* What the task asks: For the data below, give again exactly the lines from the one containing "stack else None" through the one containing "def pvClean (cs", both ends included, and no others.

* Source material:
▬▬▬▬▬▬

-- pv_equiv track=rewrite | github.com/tjkuhns/explodable | scripts/backfill_manifestation_urls.py | _strip_trailing_parenthetical
-- ===== SOURCE A (Python) =====
-- def _strip_trailing_parenthetical(title: str) -> str:
--     """Remove trailing `(...)` from a title so S2 gets a clean query.
--
--     Source items often arrive as "Title (Author et al., Journal Year)".
--     The parenthetical is author/venue metadata, not part of the title —
--     leaving it in the query confuses S2's search ranking.
--     """
--     # Strip balanced trailing parens, possibly repeated
--     out = title.strip()
--     while out.endswith(")"):
--         depth = 0
--         cut_at = None
--         for i in range(len(out) - 1, -1, -1):
--             if out[i] == ")":
--                 depth += 1
--             elif out[i] == "(":
--                 depth -= 1
--                 if depth == 0:
--                     cut_at = i
--                     break
--         if cut_at is None or cut_at == 0:
--             break
--         out = out[:cut_at].strip().rstrip(",").strip()
--     return out or title
-- ===== SOURCE B (Python) =====
-- def _strip_trailing_parenthetical(title: str) -> str:
--     """Remove trailing `(...)` from a title so S2 gets a clean query.
--
--     Forward single pass: a stack of indices of unmatched '('; the '(' that
--     the final ')' pops is the cut position.
--     """
--     out = title.strip()
--     while out.endswith(")"):
--         stack = []
--         last = None
--         for i, ch in enumerate(out):
--             if ch == "(":
--                 stack.append(i)
--             elif ch == ")":
--                 last = stack.pop() if stack else None
--         cut_at = last
--         if cut_at is None or cut_at == 0:
--             break
--         out = out[:cut_at].strip().rstrip(",").strip()
--     return out or title
-- ===== Notes on version B (the rewrite author's own statement) =====
-- stated objective: idiomatic
-- what changed: A's per-iteration backward right-to-left depth-counter scan for the matching '(' is replaced by a forward single pass that maintains a stack of indices of unmatched '(' and takes the index the final ')' pops as the cut position.
import Mathlib
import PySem

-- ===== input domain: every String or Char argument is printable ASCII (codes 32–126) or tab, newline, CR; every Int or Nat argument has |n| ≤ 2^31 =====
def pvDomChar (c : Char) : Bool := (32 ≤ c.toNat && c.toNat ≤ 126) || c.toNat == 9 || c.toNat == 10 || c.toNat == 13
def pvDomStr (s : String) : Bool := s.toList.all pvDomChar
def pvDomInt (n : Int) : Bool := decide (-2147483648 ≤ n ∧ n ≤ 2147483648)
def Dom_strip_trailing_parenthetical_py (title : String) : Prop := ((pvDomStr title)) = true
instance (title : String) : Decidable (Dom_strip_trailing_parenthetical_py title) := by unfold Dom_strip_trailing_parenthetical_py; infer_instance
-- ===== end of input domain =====

-- B replaces A's per-iteration backward depth-counting scan by a forward single
-- pass maintaining a stack of indices of unmatched '(' (idiomatic bracket matching);
-- outer loop and cleanup are the task's fixed skeleton.

-- ===== PORT A =====

-- `out[:cut_at].strip().rstrip(",").strip()` — rstrip(",") ported by hand (exact:
-- drop trailing ',' characters), strip() via PySem.Chars.strip.
def pvRstripComma (cs : List Char) : List Char :=
  (cs.reverse.dropWhile (fun c => c == ',')).reverse

def pvClean (cs : List Char) : List Char :=
  PySem.Chars.strip (pvRstripComma (PySem.Chars.strip cs))

-- `for i in range(len(out)-1, -1, -1): …` — i+1 is the fuel, current index is i.
def pvCutA_go (s : List Char) : Nat → Int → Option Int
  | 0, _ => none
  | i + 1, depth =>
    if s.getD i ' ' = ')' then pvCutA_go s i (depth + 1)
    else if s.getD i ' ' = '(' then
      (if depth - 1 = 0 then some (i : Int) else pvCutA_go s i (depth - 1))
    else pvCutA_go s i depth

def pvCutA (s : List Char) : Option Int := pvCutA_go s s.length 0

-- the `while out.endswith(")")` loop; out shrinks strictly each iteration, so
-- fuel = |out|+1 suffices.
def pvLoopA : Nat → List Char → List Char
  | 0, out => out
  | fuel + 1, out =>
    if PySem.Chars.endswith out [')'] then
      match pvCutA out with
      | none => out
      | some c =>
        if c = 0 then out
        else pvLoopA fuel (pvClean (PySem.List.slice out none (some c)))
    else out

def strip_trailing_parenthetical_py (title : String) : String :=
  let out0 := PySem.Chars.strip title.toList
  let res := pvLoopA (out0.length + 1) out0
  if res.isEmpty then title else String.ofList res

-- ===== PORT B =====

-- one enumerate step: push index of '(', on ')' pop (or record None).
def pvStepB (st : List Int × Option Int) (p : Int × Char) : List Int × Option Int :=
  if p.2 = '(' then (p.1 :: st.1, st.2)
  else if p.2 = ')' then
    match st.1 with
    | [] => (st.1, none)
    | t :: rest => (rest, some t)
  else st

def pvCutB (s : List Char) : Option Int :=
  ((PySem.List.enumerate s 0).foldl pvStepB ([], none)).2

def pvLoopB : Nat → List Char → List Char
  | 0, out => out
  | fuel + 1, out =>
    if PySem.Chars.endswith out [')'] then
      match pvCutB out with
      | none => out
      | some c =>
        if c = 0 then out
        else pvLoopB fuel (pvClean (PySem.List.slice out none (some c)))
    else out

def strip_trailing_parenthetical_py_alt (title : String) : String :=
  let out0 := PySem.Chars.strip title.toList
  let res := pvLoopB (out0.length + 1) out0
  if res.isEmpty then title else String.ofList res

-- ===== PRECONDITION & SPEC =====
def Spec_strip_trailing_parenthetical_py (title : String) (out : String) : Prop := out = strip_trailing_parenthetical_py_alt title
instance (title : String) (out : String) : Decidable (Spec_strip_trailing_parenthetical_py title out) := by unfold Spec_strip_trailing_parenthetical_py; infer_instance

-- ===== CLAIM (what is proved, stated in full; the proofs are below) =====
def Claim_equal_strip_trailing_parenthetical_py : Prop := ∀ (title : String), Dom_strip_trailing_parenthetical_py title → Spec_strip_trailing_parenthetical_py title (strip_trailing_parenthetical_py title)

-- ===== LEMMAS AND PROOFS =====

-- the stack component of B's forward pass
def pvStackB (s : List Char) : List Int :=
  ((PySem.List.enumerate s 0).foldl pvStepB ([], none)).1

-- the stack of the fold does not depend on the `last` component of the state
theorem pvFoldB_append (t : List Char) (c : Char) :
    (PySem.List.enumerate (t ++ [c]) 0).foldl pvStepB ([], none)
      = pvStepB ((PySem.List.enumerate t 0).foldl pvStepB ([], none)) ((t.length : Int), c) := by
  rw [PySem.List.enumerate_append]
  rw [List.foldl_append]
  simp [PySem.List.enumerate_cons, PySem.List.enumerate_nil]

-- scanning stops before the appended last element: prefix irrelevance
theorem pvCutA_go_append (t : List Char) (c : Char) :
    ∀ i ≤ t.length, ∀ d, pvCutA_go (t ++ [c]) i d = pvCutA_go t i d := by
  intro i
  induction i generalizing c with
  | zero => intro _ d; rfl
  | succ i ih =>
    intro hi d
    have hget : (t ++ [c]).getD i ' ' = t.getD i ' ' := by
      simp only [List.getD, List.getElem?_append_left (by omega : i < t.length)]
    simp only [pvCutA_go, hget]
    split_ifs <;> first | rfl | exact ih c (by omega) _

-- KEY: backward scan with pending depth d ≥ 1 lands on the (d-1)-th entry of
-- the forward stack of unmatched '(' indices.
theorem pvMain (t : List Char) :
    ∀ d : Int, 1 ≤ d → pvCutA_go t t.length d = (pvStackB t)[(d - 1).toNat]? := by
  induction t using List.reverseRecOn with
  | nil =>
    intro d _
    simp [pvCutA_go, pvStackB, PySem.List.enumerate_nil]
  | append_singleton t c ih =>
    intro d hd
    have hlen : (t ++ [c]).length = t.length + 1 := by simp
    have hget : (t ++ [c]).getD t.length ' ' = c := by
      simp [List.getD]
    have hstack : pvStackB (t ++ [c]) = (pvStepB ((PySem.List.enumerate t 0).foldl pvStepB ([], none)) ((t.length : Int), c)).1 := by
      simp [pvStackB, pvFoldB_append]
    rw [hlen]
    simp only [pvCutA_go, hget]
    by_cases hc1 : c = ')'
    · subst hc1
      rw [if_pos rfl]
      rw [pvCutA_go_append t _ t.length (le_refl _)]
      rw [ih (d + 1) (by omega)]
      rw [hstack]
      simp only [pvStepB, reduceIte]
      cases hst : ((PySem.List.enumerate t 0).foldl pvStepB ([], none)).1 with
      | nil => simp [pvStackB, hst]
      | cons a rest =>
        simp only [pvStackB, hst]
        have h1 : (d + 1 - 1).toNat = (d - 1).toNat + 1 := by omega
        rw [h1]
        simp
    · by_cases hc2 : c = '('
      · subst hc2
        rw [if_neg (by simp), if_pos rfl]
        rw [hstack]
        simp only [pvStepB, reduceIte]
        by_cases hd1 : d - 1 = 0
        · rw [if_pos hd1]
          have : (d - 1).toNat = 0 := by omega
          simp [this]
        · rw [if_neg hd1]
          rw [pvCutA_go_append t _ t.length (le_refl _)]
          rw [ih (d - 1) (by omega)]
          have h1 : (d - 1).toNat = (d - 1 - 1).toNat + 1 := by omega
          simp only [pvStackB, h1]
          simp
      · rw [if_neg (by simpa using hc1), if_neg (by simpa using hc2)]
        rw [pvCutA_go_append t _ t.length (le_refl _)]
        rw [ih d hd]
        rw [hstack]
        simp only [pvStepB]
        rw [if_neg (by simpa using hc2), if_neg (by simpa using hc1)]
        rfl

-- on a string ending in ')' the two cut computations agree
theorem pvCut_eq (out : List Char) (h : PySem.Chars.endswith out [')'] = true) :
    pvCutA out = pvCutB out := by
  obtain ⟨t, ht⟩ : [')'] <:+ out := (PySem.Chars.endswith_iff out [')']).1 h
  subst ht
  have hlen : (t ++ [')']).length = t.length + 1 := by simp
  have hget : (t ++ [')']).getD t.length ' ' = ')' := by
    simp [List.getD]
  have ha : pvCutA (t ++ [')']) = (pvStackB t)[(0 : Nat)]? := by
    unfold pvCutA
    rw [hlen]
    simp only [pvCutA_go, hget]
    rw [pvCutA_go_append t _ t.length (le_refl _)]
    have := pvMain t 1 (le_refl _)
    simpa using this
  have hb : pvCutB (t ++ [')']) = (pvStackB t)[(0 : Nat)]? := by
    unfold pvCutB
    rw [pvFoldB_append]
    simp only [pvStepB, reduceIte]
    cases hst : ((PySem.List.enumerate t 0).foldl pvStepB ([], none)).1 with
    | nil => simp [pvStackB, hst]
    | cons a rest => simp [pvStackB, hst]
  rw [ha, hb]

theorem pvLoop_eq : ∀ fuel out, pvLoopA fuel out = pvLoopB fuel out := by
  intro fuel
  induction fuel with
  | zero => intro out; rfl
  | succ fuel ih =>
    intro out
    simp only [pvLoopA, pvLoopB]
    by_cases h : PySem.Chars.endswith out [')'] = true
    · rw [if_pos h, if_pos h, pvCut_eq out h]
      cases pvCutB out with
      | none => rfl
      | some c =>
        by_cases hc : c = 0
        · simp [hc]
        · simp only [if_neg hc]; exact ih _
    · rw [if_neg h, if_neg h]

-- ===== VERDICT (by name: the statement is the Claim_ definition above) =====
theorem strip_trailing_parenthetical_py_spec : Claim_equal_strip_trailing_parenthetical_py := by
  intro title _
  unfold Spec_strip_trailing_parenthetical_py strip_trailing_parenthetical_py strip_trailing_parenthetical_py_alt
  simp only [pvLoop_eq]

▬▬▬▬▬▬

* Response:
--                 last = stack.pop() if stack else None
--         cut_at = last
--         if cut_at is None or cut_at == 0:
--             break
--         out = out[:cut_at].strip().rstrip(",").strip()
--     return out or title
-- ===== Notes on version B (the rewrite author's own statement) =====
-- stated objective: idiomatic
-- what changed: A's per-iteration backward right-to-left depth-counter scan for the matching '(' is replaced by a forward single pass that maintains a stack of indices of unmatched '(' and takes the index the final ')' pops as the cut position.
import Mathlib
import PySem

-- ===== input domain: every String or Char argument is printable ASCII (codes 32–126) or tab, newline, CR; every Int or Nat argument has |n| ≤ 2^31 =====
def pvDomChar (c : Char) : Bool := (32 ≤ c.toNat && c.toNat ≤ 126) || c.toNat == 9 || c.toNat == 10 || c.toNat == 13
def pvDomStr (s : String) : Bool := s.toList.all pvDomChar
def pvDomInt (n : Int) : Bool := decide (-2147483648 ≤ n ∧ n ≤ 2147483648)
def Dom_strip_trailing_parenthetical_py (title : String) : Prop := ((pvDomStr title)) = true
instance (title : String) : Decidable (Dom_strip_trailing_parenthetical_py title) := by unfold Dom_strip_trailing_parenthetical_py; infer_instance
-- ===== end of input domain =====

-- B replaces A's per-iteration backward depth-counting scan by a forward single
-- pass maintaining a stack of indices of unmatched '(' (idiomatic bracket matching);
-- outer loop and cleanup are the task's fixed skeleton.

-- ===== PORT A =====

-- `out[:cut_at].strip().rstrip(",").strip()` — rstrip(",") ported by hand (exact:
-- drop trailing ',' characters), strip() via PySem.Chars.strip.
def pvRstripComma (cs : List Char) : List Char :=
  (cs.reverse.dropWhile (fun c => c == ',')).reverse

def pvClean (cs : List Char) : List Char :=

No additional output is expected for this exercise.